The commission, chaired by Tyulin, with attendance by Mishin, Tsybin, Shabarov, Kerimov, and others considers manned flight plans for 1966. The 20-day dog flight of Voskhod s/n 5 is expected to launch on 22-23 February. Kamanin notes that although he is not against the flight, it has no interest to the military. Launch of Voskhod 3 is set for 20-23 March. Kamanin names his crews for the flight - Volynov/Shonin and Beregovoi/Shatalov as back-ups. Only Pravetskiy objects to these selections, pushing Katys for the prime crew. This settled, Mishin announces he still intends to pursue the artificial gravity experiment on the flights of Voskhod s/n 7 and/or 8. Kamanin informs Mishin that he has requested for more than a year that this experiment be moved to a Soyuz flight - there are 700 kg of new military scientific equipment that has to be flown aboard Voskhod, leaving little room for nothing else.
It is decided that the flights of Voskhod s/n 5 and 6 will be run from Moscow rather than from the cosmodrome. The state commission will return to Moscow immediately after launch for this purpose. Four groups of staff will follow the flight on four-hour shifts.
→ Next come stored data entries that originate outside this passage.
-- pv_equiv track=rewrite | github.com/lenkoran26/geekbrains_school | 2_alghoritms_data_structures/lesson_2/task_5.py | ascii_decode
-- ===== SOURCE A (Python) =====
-- def ascii_decode(position=32, txt='', colum=1):
--     if position > 127:
--         return txt
--     else:
--         txt += str(position) + ' - ' + chr(position) + ' '
--         colum += 1
--         if colum > 10:
--             txt += '\n'
--             colum = 1
--     return ascii_decode(position + 1, txt, colum)
-- ===== SOURCE B (Python) =====
-- def ascii_decode(position=32, txt='', colum=1):
--     for p in range(position, 128):
--         txt += str(p) + ' - ' + chr(p) + ' '
--         colum += 1
--         if colum > 10:
--             txt += '\n'
--             colum = 1
--     return txt
-- ===== Notes on version B (the rewrite author's own statement) =====
-- stated objective: idiomatic
-- what changed: Replaces the tail-recursive accumulator (one self-call per character) with a single iterative for-loop over range(position, 128) maintaining (txt, colum).
import Mathlib
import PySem

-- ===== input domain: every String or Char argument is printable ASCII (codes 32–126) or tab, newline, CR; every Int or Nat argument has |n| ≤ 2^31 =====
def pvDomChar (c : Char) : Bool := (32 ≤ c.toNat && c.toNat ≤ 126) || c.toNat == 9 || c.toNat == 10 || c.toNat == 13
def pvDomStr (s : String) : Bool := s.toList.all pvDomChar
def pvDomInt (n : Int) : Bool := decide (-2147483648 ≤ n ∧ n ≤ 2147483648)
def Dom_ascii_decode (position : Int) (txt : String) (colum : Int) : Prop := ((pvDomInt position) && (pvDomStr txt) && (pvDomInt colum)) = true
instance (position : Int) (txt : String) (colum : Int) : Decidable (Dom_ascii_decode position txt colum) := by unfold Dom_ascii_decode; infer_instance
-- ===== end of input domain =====

-- B replaces A's tail recursion (one self-call per printed character) with a single
-- iterative loop over range(position, 128); same cost, constant stack (objective: idiomatic).

-- ===== PORT A =====
-- literal transliteration of A's tail recursion; chr(position) = Char.ofNat position.toNat
-- (exact for 0 ≤ position ≤ 127, the only codes reached inside Pre_)
def ascii_decode (position : Int) (txt : String) (colum : Int) : String :=
  if position > 127 then txt
  else
    let txt' := txt ++ PySem.Int.toStr position ++ " - " ++ String.mk [Char.ofNat position.toNat] ++ " "
    let colum' := colum + 1
    if colum' > 10 then ascii_decode (position + 1) (txt' ++ "\n") 1
    else ascii_decode (position + 1) txt' colum'
termination_by (128 - position).toNat
decreasing_by all_goals (simp at *; omega)

-- ===== PORT B =====
-- literal transliteration of Source B: one fold over range(position, 128) carrying (txt, colum)
def ascii_decode_alt (position : Int) (txt : String) (colum : Int) : String :=
  ((PySem.List.pyRange position 128 1).foldl
    (fun (st : String × Int) p =>
      let t := st.1 ++ PySem.Int.toStr p ++ " - " ++ String.mk [Char.ofNat p.toNat] ++ " "
      let c := st.2 + 1
      if c > 10 then (t ++ "\n", 1) else (t, c))
    (txt, colum)).1

-- ===== PRECONDITION & SPEC =====
-- Pre_ excludes negative positions, on which both Pythons raise ValueError in chr().
def Pre_ascii_decode (position : Int) (txt : String) (colum : Int) : Prop := 0 ≤ position
instance (position : Int) (txt : String) (colum : Int) : Decidable (Pre_ascii_decode position txt colum) := by unfold Pre_ascii_decode; infer_instance
def pvWitness_ascii_decode : Int × String × Int := (120, "", 1)

def Spec_ascii_decode (position : Int) (txt : String) (colum : Int) (out : String) : Prop := out = ascii_decode_alt position txt colum
instance (position : Int) (txt : String) (colum : Int) (out : String) : Decidable (Spec_ascii_decode position txt colum out) := by unfold Spec_ascii_decode; infer_instance

-- ===== CLAIM (what is proved, stated in full; the proofs are below) =====
def Claim_equal_ascii_decode : Prop := ∀ (position : Int) (txt : String) (colum : Int), Dom_ascii_decode position txt colum → Pre_ascii_decode position txt colum → Spec_ascii_decode position txt colum (ascii_decode position txt colum)

-- ===== LEMMAS AND PROOFS =====

-- the loop body of B's port
def pvStep (st : String × Int) (p : Int) : String × Int :=
  let t := st.1 ++ PySem.Int.toStr p ++ " - " ++ String.mk [Char.ofNat p.toNat] ++ " "
  let c := st.2 + 1
  if c > 10 then (t ++ "\n", 1) else (t, c)

theorem ascii_decode_alt_eq (position : Int) (txt : String) (colum : Int) :
    ascii_decode_alt position txt colum
      = ((PySem.List.pyRange position 128 1).foldl pvStep (txt, colum)).1 := rfl

theorem ascii_decode_eq_fold : ∀ (n : Nat) (position : Int), (128 - position).toNat = n →
    ∀ (txt : String) (colum : Int),
      ascii_decode position txt colum
        = ((PySem.List.pyRange position 128 1).foldl pvStep (txt, colum)).1 := by
  intro n
  induction n with
  | zero =>
    intro position h txt colum
    have h128 : (128 : Int) ≤ position := by omega
    rw [ascii_decode, PySem.List.pyRange_one_eq_nil h128]
    simp only [List.foldl_nil]
    rw [if_pos (by omega)]
  | succ k ih =>
    intro position h txt colum
    have hlt : position < 128 := by omega
    rw [ascii_decode, PySem.List.pyRange_one_cons hlt]
    simp only [List.foldl_cons]
    rw [if_neg (by omega)]
    have hk : (128 - (position + 1)).toNat = k := by omega
    by_cases hc : colum + 1 > 10
    · rw [if_pos hc, ih (position + 1) hk]
      simp only [pvStep, if_pos hc]
    · rw [if_neg hc, ih (position + 1) hk]
      simp only [pvStep, if_neg hc]

-- ===== VERDICT (by name: the statement is the Claim_ definition above) =====
theorem ascii_decode_spec : Claim_equal_ascii_decode := by
  intro position txt colum _ _
  unfold Spec_ascii_decode
  rw [ascii_decode_alt_eq, ascii_decode_eq_fold (128 - position).toNat position rfl]
-- pv_equiv track=rewrite | github.com/tommasofiori2000-glitch/email-classifier-ml | PROGETTO1__FINEEE.py | fn_group2
-- ===== SOURCE A (Python) =====
-- def fn_group2(text, groups_list):
--     s = ""
--     # prepare text split
--     new_text = text.replace("'", " ")
--     new_text = new_text.replace(".", " ")
--     new_text = new_text.replace(",", " ")
--     new_text = new_text.replace(";", " ")
--     new_text = new_text.replace("!", " ")
--     new_text = new_text.replace("?", " ")
--     new_text = new_text.lower()
--     text_list = new_text.split()
--
--     #  counters elaboration
--     group_counters = []
--     n = 0
--     for group in groups_list:
--         cnt = 0
--         for key in group:
--             key_lower = key.lower()
--             for word in text_list:
--                 if word.find(key_lower) == 0:
--                    cnt += 1
--
--         group_counters.append(cnt)
--         n += 1
--     # use maximum rule
--     max = 0
--     for i in range(n):
--         if max < group_counters[i]:
--             max = group_counters[i]
--
--     # check null counters
--     if max == 0:
--         return s
--
--     for i in range(n):
--         if max == group_counters[i]:
--             s += str(i + 1)
--     return s
-- ===== SOURCE B (Python) =====
-- def fn_group2(text, groups_list):
--     # same text preparation as the original
--     new_text = text
--     for ch in "'.,;!?":
--         new_text = new_text.replace(ch, " ")
--     words = sorted(new_text.lower().split())
--     n_words = len(words)
--
--     def first_false(pred, lo, hi):
--         # first index in [lo, hi) where pred fails (pred true on a prefix of the range)
--         while lo < hi:
--             mid = (lo + hi) // 2
--             if pred(mid):
--                 lo = mid + 1
--             else:
--                 hi = mid
--         return lo
--
--     def prefix_count(key):
--         # words with prefix `key` form a contiguous block of the sorted list
--         left = first_false(lambda i: words[i] < key, 0, n_words)
--         right = first_false(lambda i: words[i].startswith(key), left, n_words)
--         return right - left
--
--     counts = [sum(prefix_count(key.lower()) for key in group) for group in groups_list]
--     m = max(counts, default=0)
--     if m == 0:
--         return ""
--     return "".join(str(i + 1) for i, c in enumerate(counts) if c == m)
-- ===== Notes on version B (the rewrite author's own statement) =====
-- stated objective: faster
-- what changed: Instead of scanning the whole word list for every key of every group, B sorts the word list once and counts each key's prefix matches with two binary searches over the contiguous block of matching words; max and the index string are built with max()/join over the counts list.
import Mathlib
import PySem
Tyulin, Keldysh, and Mishin want engineer and scientist cosmonauts to be trained for early Soyuz flights. Kamanin agrees, telling them he will submit suitable candidates. The meeting goes well, possibly since in the absence of Korolev the commission is stacked with military representatives - of 17 members, 9 are military.
Tyulin and Mozzhorin review with Kamanin crewing plans. Even though the missions of Voskhod 4 and 5 are not yet clear, Tyulin wants to settle on Beregovoi and Katys for Voskhod 4, and Ponomaryova and Solovyova for Voskhod 5. Since October 1965 six crews have been in training for Soyuz flights: Gagarin -Voronov, Nikolayev-Gorbatko, Bykovsky-Matinchenko, Komarov-Kolodin, Zaikin-Khrunov, and Popovich-Artyukhin. But these are just nominal groupings, and firm crew assignments by mission have not yet been made.